Please set the lines down again exactly, from the top of the entries through the line that contains "return ones_count == 1".

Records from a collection
"""
-- pv_equiv track=rewrite | github.com/petmila/ITMO-AppliedMath | lab2-5sem/simplex__lab_1.py | check_for_basis_vector
-- ===== SOURCE A (Python) =====
-- def check_for_basis_vector(vector):
--   ones_count = 0
--   zero_count = 0
--   for el in vector:
--     if el == 0:
--       zero_count += 1
--     elif el == 1 or el == -1:
--       ones_count += 1
--   return ones_count == 1 and zero_count == len(vector) - 1
-- ===== SOURCE B (Python) =====
-- def check_for_basis_vector(vector):
--   it = iter(vector)
--   for x in it:
--     if x != 0:
--       # first nonzero must be +/-1 and everything after it must be zero
--       return (x == 1 or x == -1) and all(y == 0 for y in it)
--   return False
-- ===== Notes on version B (the rewrite author's own statement) =====
-- stated objective: alternative
-- what changed: Replaces the whole-vector counter accumulation and final count arithmetic with an early-exit scan: locate the first nonzero element, require it to be +/-1, and require the remaining suffix to be all zeros (short-circuiting on any later nonzero).
import Mathlib
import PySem

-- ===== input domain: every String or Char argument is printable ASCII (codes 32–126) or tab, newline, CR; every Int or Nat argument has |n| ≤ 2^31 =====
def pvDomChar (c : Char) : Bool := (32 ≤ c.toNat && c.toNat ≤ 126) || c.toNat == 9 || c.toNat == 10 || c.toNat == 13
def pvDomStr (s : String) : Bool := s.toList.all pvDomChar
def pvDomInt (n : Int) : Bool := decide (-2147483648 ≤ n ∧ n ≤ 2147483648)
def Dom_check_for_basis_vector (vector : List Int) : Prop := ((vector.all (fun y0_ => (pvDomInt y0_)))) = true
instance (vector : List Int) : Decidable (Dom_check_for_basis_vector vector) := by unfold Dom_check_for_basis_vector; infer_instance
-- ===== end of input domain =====

-- B replaces A's whole-vector zero/one counters with an early-exit scan:
-- the first nonzero element must be ±1 and the suffix after it all zeros (alternative decomposition).

-- ===== PORT A =====
-- counter loop: (ones_count, zero_count) accumulated over the vector, then
-- 'ones_count == 1 and zero_count == len(vector) - 1'
def check_for_basis_vector (vector : List Int) : Bool :=
  let st := vector.foldl
    (fun (acc : Int × Int) el =>
      if el = 0 then (acc.1, acc.2 + 1)
      else if el = 1 ∨ el = -1 then (acc.1 + 1, acc.2)
      else acc)
    (0, 0)
  decide (st.1 = 1 ∧ st.2 = (vector.length : Int) - 1)

-- ===== PORT B =====
-- scan to the first nonzero x: return (x == 1 or x == -1) and all remaining are zero;
-- if no nonzero is found, return False
def check_for_basis_vector_alt : List Int → Bool
  | [] => false
  | x :: xs =>
    if x ≠ 0 then (x == 1 || x == -1) && xs.all (fun y => y == 0)
    else check_for_basis_vector_alt xs

-- ===== PRECONDITION & SPEC =====
def Spec_check_for_basis_vector (vector : List Int) (out : Bool) : Prop := out = check_for_basis_vector_alt vector
instance (vector : List Int) (out : Bool) : Decidable (Spec_check_for_basis_vector vector out) := by unfold Spec_check_for_basis_vector; infer_instance

-- ===== CLAIM (what is proved, stated in full; the proofs are below) =====
def Claim_equal_check_for_basis_vector : Prop := ∀ (vector : List Int), Dom_check_for_basis_vector vector → Spec_check_for_basis_vector vector (check_for_basis_vector vector)

-- ===== LEMMAS AND PROOFS =====

-- what A's ones_count adds over a list
def pvOnes : List Int → Int
  | [] => 0
  | x :: xs => (if x = 0 then 0 else if x = 1 ∨ x = -1 then 1 else 0) + pvOnes xs

-- what A's zero_count adds over a list
def pvZeros : List Int → Int
  | [] => 0
  | x :: xs => (if x = 0 then 1 else 0) + pvZeros xs

theorem pv_loop_counts (vector : List Int) (o z : Int) :
    vector.foldl
      (fun (acc : Int × Int) el =>
        if el = 0 then (acc.1, acc.2 + 1)
        else if el = 1 ∨ el = -1 then (acc.1 + 1, acc.2)
        else acc)
      (o, z)
    = (o + pvOnes vector, z + pvZeros vector) := by
  induction vector generalizing o z with
  | nil => simp [pvOnes, pvZeros]
  | cons x xs ih =>
    rw [List.foldl_cons]
    split_ifs with h0 h1
    · rw [ih]; simp [pvOnes, pvZeros, h0]; ring
    · rw [ih]; simp [pvOnes, pvZeros, h0, h1]; ring
    · rw [ih]; simp [pvOnes, pvZeros, h0, h1]

theorem pv_zeros_le (xs : List Int) : pvZeros xs ≤ (xs.length : Int) := by
  induction xs with
  | nil => simp [pvZeros]
  | cons x xs ih =>
    unfold pvZeros
    simp only [List.length_cons]
    push_cast
    split_ifs <;> omega

-- zero_count saturates exactly on the all-zero lists
theorem pv_zeros_full (xs : List Int) :
    pvZeros xs = (xs.length : Int) ↔ xs.all (fun y => y == 0) = true := by
  induction xs with
  | nil => simp [pvZeros]
  | cons x xs ih =>
    unfold pvZeros
    simp only [List.all_cons, Bool.and_eq_true, beq_iff_eq, List.length_cons]
    have hle := pv_zeros_le xs
    constructor
    · intro h
      split_ifs at h with hx
      · push_cast at h
        exact ⟨hx, ih.mp (by omega)⟩
      · push_cast at h; omega
    · rintro ⟨hx, hall⟩
      rw [if_pos hx, ih.mpr hall]; push_cast; ring

theorem pv_ones_zero_of_all (xs : List Int) (h : xs.all (fun y => y == 0) = true) :
    pvOnes xs = 0 := by
  induction xs with
  | nil => rfl
  | cons x xs ih =>
    simp only [List.all_cons, Bool.and_eq_true, beq_iff_eq] at h
    simp [pvOnes, h.1, ih h.2]

theorem pv_main (vector : List Int) :
    decide (pvOnes vector = 1 ∧ pvZeros vector = (vector.length : Int) - 1)
      = check_for_basis_vector_alt vector := by
  induction vector with
  | nil => simp [pvOnes, pvZeros, check_for_basis_vector_alt]
  | cons x xs ih =>
    unfold check_for_basis_vector_alt
    by_cases hx : x = 0
    · rw [if_neg (by simp [hx]), ← ih]
      simp only [pvOnes, pvZeros, if_pos hx]
      rw [decide_eq_decide]
      simp only [List.length_cons]
      push_cast
      omega
    · rw [if_pos (by simp [hx])]
      simp only [pvOnes, pvZeros, if_neg hx]
      by_cases hpm : x = 1 ∨ x = -1
      · have hb : (x == 1 || x == -1) = true := by rcases hpm with h | h <;> simp [h]
        simp only [if_pos hpm, hb, Bool.true_and]
        rcases hall : xs.all (fun y => y == 0) with _ | _
        · simp only [decide_eq_false_iff_not, not_and]
          intro _ h2
          have hz : pvZeros xs = (xs.length : Int) := by
            simp only [List.length_cons] at h2; push_cast at h2; omega
          simp [(pv_zeros_full xs).mp hz] at hall
        · have hz := (pv_zeros_full xs).mpr hall
          have ho := pv_ones_zero_of_all xs hall
          simp only [decide_eq_true_eq, ho, hz, List.length_cons]
          push_cast
          exact ⟨trivial, by omega⟩
      · have hb : (x == 1 || x == -1) = false := by
          simp only [Bool.or_eq_false_iff, beq_eq_false_iff_ne]
          exact ⟨fun h => hpm (Or.inl h), fun h => hpm (Or.inr h)⟩
        simp only [if_neg hpm, hb, Bool.false_and]
        simp only [decide_eq_false_iff_not, not_and]
        intro h1 h2
        have hz : pvZeros xs = (xs.length : Int) := by
          simp only [List.length_cons] at h2; push_cast at h2; omega
        have ho := pv_ones_zero_of_all xs ((pv_zeros_full xs).mp hz)
        omega

-- ===== VERDICT (by name: the statement is the Claim_ definition above) =====
theorem check_for_basis_vector_spec : Claim_equal_check_for_basis_vector := by
  intro vector _
  unfold Spec_check_for_basis_vector check_for_basis_vector
  rw [pv_loop_counts]
  simpa using pv_main vector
"""
**Solution to this task:**
-- pv_equiv track=rewrite | github.com/petmila/ITMO-AppliedMath | lab2-5sem/simplex__lab_1.py | check_for_basis_vector
-- ===== SOURCE A (Python) =====
-- def check_for_basis_vector(vector):
--   ones_count = 0
--   zero_count = 0
--   for el in vector:
--     if el == 0:
--       zero_count += 1
--     elif el == 1 or el == -1:
--       ones_count += 1
--   return ones_count == 1 and zero_count == len(vector) - 1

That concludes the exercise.